**What you need to do**:
Only one stretch of the listing below is wanted. Give it again exactly, from the line with "if tmp not in" through the line with "def pvDomChar (c".

**Entries shown**:
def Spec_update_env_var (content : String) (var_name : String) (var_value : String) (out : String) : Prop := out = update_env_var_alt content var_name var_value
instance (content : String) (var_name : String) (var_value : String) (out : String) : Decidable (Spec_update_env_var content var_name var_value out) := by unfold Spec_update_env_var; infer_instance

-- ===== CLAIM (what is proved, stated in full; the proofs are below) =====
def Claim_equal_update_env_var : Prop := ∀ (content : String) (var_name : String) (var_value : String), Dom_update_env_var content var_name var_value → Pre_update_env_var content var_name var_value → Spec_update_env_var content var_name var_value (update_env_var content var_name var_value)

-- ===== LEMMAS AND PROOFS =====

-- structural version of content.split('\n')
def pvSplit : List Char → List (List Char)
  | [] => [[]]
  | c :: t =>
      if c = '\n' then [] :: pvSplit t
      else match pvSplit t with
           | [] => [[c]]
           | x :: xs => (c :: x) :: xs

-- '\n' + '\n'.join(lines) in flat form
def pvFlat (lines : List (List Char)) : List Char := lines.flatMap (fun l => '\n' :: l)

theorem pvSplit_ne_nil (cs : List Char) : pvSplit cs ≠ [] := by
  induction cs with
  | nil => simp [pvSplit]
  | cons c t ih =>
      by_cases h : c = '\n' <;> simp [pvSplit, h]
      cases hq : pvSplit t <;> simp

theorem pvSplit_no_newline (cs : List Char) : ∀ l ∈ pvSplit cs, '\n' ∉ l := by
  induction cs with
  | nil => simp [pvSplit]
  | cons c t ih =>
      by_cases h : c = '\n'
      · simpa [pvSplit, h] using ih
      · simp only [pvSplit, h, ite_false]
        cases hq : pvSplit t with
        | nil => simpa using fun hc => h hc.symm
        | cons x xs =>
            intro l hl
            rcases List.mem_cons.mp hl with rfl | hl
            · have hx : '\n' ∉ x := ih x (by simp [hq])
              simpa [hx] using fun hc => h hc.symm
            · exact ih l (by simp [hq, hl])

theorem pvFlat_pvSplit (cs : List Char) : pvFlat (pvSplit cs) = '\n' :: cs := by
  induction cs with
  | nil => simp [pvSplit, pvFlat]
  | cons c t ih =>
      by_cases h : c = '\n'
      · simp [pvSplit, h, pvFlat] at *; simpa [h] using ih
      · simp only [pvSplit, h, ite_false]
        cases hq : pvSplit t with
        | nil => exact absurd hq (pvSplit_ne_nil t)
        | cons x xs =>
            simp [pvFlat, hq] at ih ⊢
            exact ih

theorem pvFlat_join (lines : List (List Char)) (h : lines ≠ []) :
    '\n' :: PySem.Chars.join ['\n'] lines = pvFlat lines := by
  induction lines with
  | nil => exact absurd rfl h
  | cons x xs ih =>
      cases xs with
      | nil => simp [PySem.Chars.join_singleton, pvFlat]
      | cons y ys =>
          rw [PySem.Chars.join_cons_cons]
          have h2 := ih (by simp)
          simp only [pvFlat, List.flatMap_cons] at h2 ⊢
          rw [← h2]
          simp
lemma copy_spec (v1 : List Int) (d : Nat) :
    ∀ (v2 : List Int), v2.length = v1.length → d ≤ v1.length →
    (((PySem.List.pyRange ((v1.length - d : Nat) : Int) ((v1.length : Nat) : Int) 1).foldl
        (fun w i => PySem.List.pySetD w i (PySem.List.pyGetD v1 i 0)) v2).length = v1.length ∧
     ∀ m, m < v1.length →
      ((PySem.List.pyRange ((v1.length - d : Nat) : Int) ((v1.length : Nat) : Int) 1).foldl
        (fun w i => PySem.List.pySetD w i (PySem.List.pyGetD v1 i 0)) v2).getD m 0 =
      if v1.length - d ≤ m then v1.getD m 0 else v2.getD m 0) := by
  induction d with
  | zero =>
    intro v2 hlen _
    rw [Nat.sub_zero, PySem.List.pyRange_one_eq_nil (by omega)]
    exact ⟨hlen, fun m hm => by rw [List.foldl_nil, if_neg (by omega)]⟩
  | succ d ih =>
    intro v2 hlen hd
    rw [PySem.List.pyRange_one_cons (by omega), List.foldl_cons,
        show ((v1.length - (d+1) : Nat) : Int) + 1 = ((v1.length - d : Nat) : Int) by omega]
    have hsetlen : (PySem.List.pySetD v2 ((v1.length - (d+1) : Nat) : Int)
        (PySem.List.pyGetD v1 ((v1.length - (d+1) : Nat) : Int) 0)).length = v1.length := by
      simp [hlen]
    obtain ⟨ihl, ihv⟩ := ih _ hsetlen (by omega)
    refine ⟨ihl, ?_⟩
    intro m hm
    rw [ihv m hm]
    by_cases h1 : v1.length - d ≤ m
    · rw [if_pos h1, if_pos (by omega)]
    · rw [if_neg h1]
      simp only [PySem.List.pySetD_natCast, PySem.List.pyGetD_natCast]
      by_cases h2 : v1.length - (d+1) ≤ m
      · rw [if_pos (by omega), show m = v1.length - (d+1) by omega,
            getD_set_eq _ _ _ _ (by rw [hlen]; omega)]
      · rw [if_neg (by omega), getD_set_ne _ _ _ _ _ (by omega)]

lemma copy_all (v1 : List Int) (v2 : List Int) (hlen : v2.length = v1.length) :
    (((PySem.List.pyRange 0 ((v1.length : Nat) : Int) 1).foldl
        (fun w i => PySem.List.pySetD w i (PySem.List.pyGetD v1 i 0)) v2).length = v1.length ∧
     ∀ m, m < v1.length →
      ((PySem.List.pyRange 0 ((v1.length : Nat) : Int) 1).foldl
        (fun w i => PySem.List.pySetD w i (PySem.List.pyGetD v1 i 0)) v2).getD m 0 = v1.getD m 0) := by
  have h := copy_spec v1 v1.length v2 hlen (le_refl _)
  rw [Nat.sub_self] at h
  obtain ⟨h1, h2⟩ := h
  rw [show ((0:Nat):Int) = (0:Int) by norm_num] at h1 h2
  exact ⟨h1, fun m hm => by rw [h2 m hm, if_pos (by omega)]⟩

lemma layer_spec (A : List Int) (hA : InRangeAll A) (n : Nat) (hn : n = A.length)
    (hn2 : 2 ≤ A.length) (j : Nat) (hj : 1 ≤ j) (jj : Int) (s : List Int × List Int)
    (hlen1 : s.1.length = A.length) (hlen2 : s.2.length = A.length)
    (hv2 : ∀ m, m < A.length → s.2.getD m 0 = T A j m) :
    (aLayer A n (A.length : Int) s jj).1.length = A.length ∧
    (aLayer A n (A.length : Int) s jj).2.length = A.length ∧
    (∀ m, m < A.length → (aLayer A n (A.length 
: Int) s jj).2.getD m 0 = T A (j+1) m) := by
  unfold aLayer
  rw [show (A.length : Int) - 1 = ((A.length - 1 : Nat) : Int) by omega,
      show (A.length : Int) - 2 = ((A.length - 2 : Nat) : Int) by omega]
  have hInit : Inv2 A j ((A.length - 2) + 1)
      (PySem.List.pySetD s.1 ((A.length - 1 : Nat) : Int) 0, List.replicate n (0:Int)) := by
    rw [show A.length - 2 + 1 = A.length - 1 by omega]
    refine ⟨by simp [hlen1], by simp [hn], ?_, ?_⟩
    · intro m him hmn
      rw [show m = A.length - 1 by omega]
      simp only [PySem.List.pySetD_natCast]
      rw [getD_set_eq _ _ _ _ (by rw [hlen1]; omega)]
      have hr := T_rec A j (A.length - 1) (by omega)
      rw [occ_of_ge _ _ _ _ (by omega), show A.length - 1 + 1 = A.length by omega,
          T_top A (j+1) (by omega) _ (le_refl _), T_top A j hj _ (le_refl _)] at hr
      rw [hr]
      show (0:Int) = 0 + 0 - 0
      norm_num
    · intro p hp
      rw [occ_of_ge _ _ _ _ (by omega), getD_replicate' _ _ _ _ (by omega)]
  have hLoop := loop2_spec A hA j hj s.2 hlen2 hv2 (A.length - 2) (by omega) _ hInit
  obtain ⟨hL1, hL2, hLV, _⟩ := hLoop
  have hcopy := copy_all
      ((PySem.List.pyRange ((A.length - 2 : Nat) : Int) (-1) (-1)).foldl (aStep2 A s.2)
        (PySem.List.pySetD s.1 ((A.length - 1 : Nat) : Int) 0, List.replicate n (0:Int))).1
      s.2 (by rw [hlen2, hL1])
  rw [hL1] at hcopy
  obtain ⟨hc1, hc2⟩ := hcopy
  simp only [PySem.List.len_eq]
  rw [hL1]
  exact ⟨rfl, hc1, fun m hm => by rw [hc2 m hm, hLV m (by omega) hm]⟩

---

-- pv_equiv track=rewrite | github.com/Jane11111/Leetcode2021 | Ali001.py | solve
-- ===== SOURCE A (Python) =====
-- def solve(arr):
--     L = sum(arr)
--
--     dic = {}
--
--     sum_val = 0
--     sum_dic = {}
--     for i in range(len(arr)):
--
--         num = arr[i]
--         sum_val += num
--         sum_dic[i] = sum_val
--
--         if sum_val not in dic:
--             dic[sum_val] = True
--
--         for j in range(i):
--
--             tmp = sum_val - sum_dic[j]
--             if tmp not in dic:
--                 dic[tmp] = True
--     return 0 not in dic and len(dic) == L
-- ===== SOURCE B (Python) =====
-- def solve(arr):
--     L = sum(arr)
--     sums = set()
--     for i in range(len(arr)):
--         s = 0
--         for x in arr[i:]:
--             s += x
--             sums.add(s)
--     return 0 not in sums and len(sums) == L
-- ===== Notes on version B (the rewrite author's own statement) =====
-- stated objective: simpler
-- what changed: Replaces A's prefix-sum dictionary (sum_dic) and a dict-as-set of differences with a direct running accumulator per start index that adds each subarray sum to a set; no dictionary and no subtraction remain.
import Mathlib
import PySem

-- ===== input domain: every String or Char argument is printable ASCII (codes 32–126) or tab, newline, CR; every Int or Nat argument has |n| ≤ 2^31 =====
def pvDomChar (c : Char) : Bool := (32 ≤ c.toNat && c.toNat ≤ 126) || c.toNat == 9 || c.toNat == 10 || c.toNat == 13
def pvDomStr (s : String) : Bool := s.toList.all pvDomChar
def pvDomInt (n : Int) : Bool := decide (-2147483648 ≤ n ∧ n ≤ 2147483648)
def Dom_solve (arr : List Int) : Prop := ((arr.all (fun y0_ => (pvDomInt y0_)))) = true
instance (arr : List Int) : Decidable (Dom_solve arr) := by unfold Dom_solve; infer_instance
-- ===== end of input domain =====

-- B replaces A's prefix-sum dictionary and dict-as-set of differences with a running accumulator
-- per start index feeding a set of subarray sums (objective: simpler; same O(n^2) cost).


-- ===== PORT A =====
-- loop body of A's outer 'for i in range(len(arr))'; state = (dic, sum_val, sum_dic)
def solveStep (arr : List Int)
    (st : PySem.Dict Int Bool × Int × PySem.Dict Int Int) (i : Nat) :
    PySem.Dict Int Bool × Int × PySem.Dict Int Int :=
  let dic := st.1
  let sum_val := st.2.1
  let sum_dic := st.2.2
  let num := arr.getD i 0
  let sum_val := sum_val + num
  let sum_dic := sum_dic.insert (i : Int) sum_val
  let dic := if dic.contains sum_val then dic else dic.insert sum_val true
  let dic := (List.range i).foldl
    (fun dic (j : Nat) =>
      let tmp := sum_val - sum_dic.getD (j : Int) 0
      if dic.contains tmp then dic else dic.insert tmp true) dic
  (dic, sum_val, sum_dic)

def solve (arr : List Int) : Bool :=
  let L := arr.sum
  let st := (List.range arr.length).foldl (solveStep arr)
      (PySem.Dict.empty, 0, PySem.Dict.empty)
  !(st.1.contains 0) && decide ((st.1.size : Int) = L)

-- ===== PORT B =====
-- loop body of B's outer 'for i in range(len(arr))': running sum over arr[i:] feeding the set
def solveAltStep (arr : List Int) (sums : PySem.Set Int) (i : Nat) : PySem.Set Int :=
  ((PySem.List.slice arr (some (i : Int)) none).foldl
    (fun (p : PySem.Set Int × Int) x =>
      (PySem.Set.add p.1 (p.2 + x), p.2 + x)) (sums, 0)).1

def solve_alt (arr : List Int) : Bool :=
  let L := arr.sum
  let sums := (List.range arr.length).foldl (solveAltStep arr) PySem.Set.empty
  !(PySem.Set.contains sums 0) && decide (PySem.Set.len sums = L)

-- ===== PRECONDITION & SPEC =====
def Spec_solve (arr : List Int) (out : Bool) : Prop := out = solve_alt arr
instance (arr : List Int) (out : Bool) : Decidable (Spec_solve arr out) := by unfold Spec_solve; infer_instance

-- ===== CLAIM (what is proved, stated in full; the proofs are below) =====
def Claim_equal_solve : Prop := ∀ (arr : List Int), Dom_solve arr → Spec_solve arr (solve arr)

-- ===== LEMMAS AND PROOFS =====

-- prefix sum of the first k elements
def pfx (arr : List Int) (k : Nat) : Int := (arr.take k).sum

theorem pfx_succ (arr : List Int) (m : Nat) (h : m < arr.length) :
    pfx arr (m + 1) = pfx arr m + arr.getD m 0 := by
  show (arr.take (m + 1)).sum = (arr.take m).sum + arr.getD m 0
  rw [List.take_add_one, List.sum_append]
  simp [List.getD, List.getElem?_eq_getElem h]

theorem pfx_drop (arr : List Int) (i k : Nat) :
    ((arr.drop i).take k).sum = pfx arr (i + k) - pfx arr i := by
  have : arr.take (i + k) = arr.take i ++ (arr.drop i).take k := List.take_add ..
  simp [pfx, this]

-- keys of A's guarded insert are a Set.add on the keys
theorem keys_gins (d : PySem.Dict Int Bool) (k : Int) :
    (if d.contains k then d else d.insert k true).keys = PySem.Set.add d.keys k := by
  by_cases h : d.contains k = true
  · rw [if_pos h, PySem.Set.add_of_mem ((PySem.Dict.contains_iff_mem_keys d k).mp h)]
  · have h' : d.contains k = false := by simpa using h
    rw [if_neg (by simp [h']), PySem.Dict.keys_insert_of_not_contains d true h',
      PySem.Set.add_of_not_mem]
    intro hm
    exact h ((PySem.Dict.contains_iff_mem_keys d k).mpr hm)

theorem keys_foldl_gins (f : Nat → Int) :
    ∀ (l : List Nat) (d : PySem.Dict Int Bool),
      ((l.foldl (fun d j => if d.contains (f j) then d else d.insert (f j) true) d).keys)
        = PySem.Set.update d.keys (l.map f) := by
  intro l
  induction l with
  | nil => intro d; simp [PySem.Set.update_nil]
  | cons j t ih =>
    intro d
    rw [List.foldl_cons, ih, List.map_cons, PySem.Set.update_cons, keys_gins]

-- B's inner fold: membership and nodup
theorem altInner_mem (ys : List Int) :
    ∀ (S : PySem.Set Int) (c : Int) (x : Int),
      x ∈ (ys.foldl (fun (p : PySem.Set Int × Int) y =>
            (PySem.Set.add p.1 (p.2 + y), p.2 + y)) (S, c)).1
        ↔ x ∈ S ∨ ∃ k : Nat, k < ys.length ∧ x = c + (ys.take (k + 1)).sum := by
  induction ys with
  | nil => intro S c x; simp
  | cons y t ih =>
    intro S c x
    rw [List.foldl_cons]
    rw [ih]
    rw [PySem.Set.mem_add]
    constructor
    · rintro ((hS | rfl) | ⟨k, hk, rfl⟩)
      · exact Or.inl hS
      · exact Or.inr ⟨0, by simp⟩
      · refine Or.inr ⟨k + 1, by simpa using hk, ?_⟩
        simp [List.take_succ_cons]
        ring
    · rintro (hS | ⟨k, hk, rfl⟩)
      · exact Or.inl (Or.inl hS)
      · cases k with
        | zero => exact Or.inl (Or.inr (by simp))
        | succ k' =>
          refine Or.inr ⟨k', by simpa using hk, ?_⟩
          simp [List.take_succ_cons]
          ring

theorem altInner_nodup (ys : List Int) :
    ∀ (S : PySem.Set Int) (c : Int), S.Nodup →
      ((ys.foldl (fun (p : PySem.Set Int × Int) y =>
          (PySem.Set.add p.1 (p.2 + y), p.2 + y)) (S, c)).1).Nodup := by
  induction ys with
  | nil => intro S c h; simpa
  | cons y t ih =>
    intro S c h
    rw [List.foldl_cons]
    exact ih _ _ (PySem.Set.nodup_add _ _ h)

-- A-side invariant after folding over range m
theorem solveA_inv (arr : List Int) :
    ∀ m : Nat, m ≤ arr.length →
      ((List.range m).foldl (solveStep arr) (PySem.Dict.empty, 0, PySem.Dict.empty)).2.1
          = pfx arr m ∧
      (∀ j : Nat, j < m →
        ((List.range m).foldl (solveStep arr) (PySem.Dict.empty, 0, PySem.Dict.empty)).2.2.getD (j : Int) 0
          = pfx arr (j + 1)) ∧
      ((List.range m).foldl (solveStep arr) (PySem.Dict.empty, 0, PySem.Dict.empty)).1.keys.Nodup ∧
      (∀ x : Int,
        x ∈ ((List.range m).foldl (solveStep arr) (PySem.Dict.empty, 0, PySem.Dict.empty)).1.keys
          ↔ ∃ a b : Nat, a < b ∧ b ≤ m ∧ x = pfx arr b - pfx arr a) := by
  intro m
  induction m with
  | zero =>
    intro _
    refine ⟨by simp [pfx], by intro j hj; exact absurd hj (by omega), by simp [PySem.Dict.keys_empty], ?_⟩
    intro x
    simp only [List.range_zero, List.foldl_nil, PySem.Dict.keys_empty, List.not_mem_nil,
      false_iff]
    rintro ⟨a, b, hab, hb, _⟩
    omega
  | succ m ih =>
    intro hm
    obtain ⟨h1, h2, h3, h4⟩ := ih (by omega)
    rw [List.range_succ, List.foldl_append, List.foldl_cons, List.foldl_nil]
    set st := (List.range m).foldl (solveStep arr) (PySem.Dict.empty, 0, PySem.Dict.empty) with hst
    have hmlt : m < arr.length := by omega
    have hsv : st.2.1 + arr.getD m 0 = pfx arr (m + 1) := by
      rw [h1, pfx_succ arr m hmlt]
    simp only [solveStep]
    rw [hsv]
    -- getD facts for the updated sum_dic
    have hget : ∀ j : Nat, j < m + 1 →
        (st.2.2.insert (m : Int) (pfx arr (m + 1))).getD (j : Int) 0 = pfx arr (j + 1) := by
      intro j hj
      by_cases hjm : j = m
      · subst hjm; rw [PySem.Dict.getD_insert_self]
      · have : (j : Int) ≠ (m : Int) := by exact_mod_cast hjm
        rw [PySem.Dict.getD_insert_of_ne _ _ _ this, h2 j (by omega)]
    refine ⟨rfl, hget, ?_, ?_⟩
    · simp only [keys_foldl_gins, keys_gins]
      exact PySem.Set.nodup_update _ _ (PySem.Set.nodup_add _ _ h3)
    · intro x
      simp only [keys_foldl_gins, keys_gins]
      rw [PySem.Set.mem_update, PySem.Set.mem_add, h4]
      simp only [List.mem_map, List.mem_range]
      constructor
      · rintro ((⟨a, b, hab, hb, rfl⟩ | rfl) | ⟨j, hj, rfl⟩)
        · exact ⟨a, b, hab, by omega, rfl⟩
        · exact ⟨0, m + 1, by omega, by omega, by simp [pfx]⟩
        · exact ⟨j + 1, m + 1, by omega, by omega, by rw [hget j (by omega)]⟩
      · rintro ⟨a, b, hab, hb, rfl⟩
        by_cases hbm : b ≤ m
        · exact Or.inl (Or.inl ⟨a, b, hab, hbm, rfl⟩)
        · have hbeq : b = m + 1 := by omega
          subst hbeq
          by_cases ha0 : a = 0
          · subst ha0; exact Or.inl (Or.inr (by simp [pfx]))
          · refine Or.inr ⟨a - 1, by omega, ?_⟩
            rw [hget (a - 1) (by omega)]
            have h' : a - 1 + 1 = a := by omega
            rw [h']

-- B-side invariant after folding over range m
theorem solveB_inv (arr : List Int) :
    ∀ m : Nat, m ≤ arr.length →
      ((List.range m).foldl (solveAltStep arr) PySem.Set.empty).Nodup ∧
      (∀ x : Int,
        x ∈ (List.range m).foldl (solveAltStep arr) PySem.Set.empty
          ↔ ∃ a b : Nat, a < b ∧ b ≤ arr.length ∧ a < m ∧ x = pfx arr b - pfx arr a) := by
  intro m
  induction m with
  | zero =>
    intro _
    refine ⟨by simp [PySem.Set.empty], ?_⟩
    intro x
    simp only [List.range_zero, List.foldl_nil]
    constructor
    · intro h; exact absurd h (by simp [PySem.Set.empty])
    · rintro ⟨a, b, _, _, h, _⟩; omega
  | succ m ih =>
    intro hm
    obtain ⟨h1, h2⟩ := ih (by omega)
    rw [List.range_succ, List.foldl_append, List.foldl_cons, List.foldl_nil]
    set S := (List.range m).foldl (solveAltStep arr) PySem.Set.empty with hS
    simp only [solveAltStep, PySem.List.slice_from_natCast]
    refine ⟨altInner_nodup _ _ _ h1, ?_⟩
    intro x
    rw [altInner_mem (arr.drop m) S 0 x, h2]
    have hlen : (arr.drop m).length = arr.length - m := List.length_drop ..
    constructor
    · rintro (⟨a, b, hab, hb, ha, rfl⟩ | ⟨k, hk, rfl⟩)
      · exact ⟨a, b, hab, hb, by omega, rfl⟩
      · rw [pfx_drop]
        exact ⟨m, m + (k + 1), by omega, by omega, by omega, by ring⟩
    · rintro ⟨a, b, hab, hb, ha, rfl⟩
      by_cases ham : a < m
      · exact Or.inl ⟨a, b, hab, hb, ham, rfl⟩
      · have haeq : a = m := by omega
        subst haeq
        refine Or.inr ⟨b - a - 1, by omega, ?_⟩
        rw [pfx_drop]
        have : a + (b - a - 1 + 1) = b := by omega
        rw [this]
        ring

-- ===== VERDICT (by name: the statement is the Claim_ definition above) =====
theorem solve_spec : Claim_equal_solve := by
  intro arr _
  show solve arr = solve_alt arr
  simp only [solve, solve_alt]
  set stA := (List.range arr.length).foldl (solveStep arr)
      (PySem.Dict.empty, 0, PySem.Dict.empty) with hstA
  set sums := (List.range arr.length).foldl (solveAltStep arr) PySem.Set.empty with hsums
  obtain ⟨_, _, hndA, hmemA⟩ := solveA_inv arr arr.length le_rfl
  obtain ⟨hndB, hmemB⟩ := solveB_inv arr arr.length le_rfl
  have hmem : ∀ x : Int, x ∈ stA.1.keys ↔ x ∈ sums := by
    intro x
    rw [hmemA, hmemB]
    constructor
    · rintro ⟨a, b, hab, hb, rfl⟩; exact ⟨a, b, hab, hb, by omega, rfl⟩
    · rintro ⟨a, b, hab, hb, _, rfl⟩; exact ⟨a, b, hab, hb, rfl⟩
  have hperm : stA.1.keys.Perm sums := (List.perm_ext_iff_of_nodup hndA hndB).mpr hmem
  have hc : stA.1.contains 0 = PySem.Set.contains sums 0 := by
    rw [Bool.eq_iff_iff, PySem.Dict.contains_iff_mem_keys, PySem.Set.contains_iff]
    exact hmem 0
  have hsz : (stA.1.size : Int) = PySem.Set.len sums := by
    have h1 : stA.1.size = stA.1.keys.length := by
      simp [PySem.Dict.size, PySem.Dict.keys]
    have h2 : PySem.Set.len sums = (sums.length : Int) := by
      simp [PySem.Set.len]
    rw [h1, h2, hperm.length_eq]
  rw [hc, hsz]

**Solution to the exercise**:
--             if tmp not in dic:
--                 dic[tmp] = True
--     return 0 not in dic and len(dic) == L
-- ===== SOURCE B (Python) =====
-- def solve(arr):
--     L = sum(arr)
--     sums = set()
--     for i in range(len(arr)):
--         s = 0
--         for x in arr[i:]:
--             s += x
--             sums.add(s)
--     return 0 not in sums and len(sums) == L
-- ===== Notes on version B (the rewrite author's own statement) =====
-- stated objective: simpler
-- what changed: Replaces A's prefix-sum dictionary (sum_dic) and a dict-as-set of differences with a direct running accumulator per start index that adds each subarray sum to a set; no dictionary and no subtraction remain.
import Mathlib
import PySem

-- ===== input domain: every String or Char argument is printable ASCII (codes 32–126) or tab, newline, CR; every Int or Nat argument has |n| ≤ 2^31 =====
def pvDomChar (c : Char) : Bool := (32 ≤ c.toNat && c.toNat ≤ 126) || c.toNat == 9 || c.toNat == 10 || c.toNat == 13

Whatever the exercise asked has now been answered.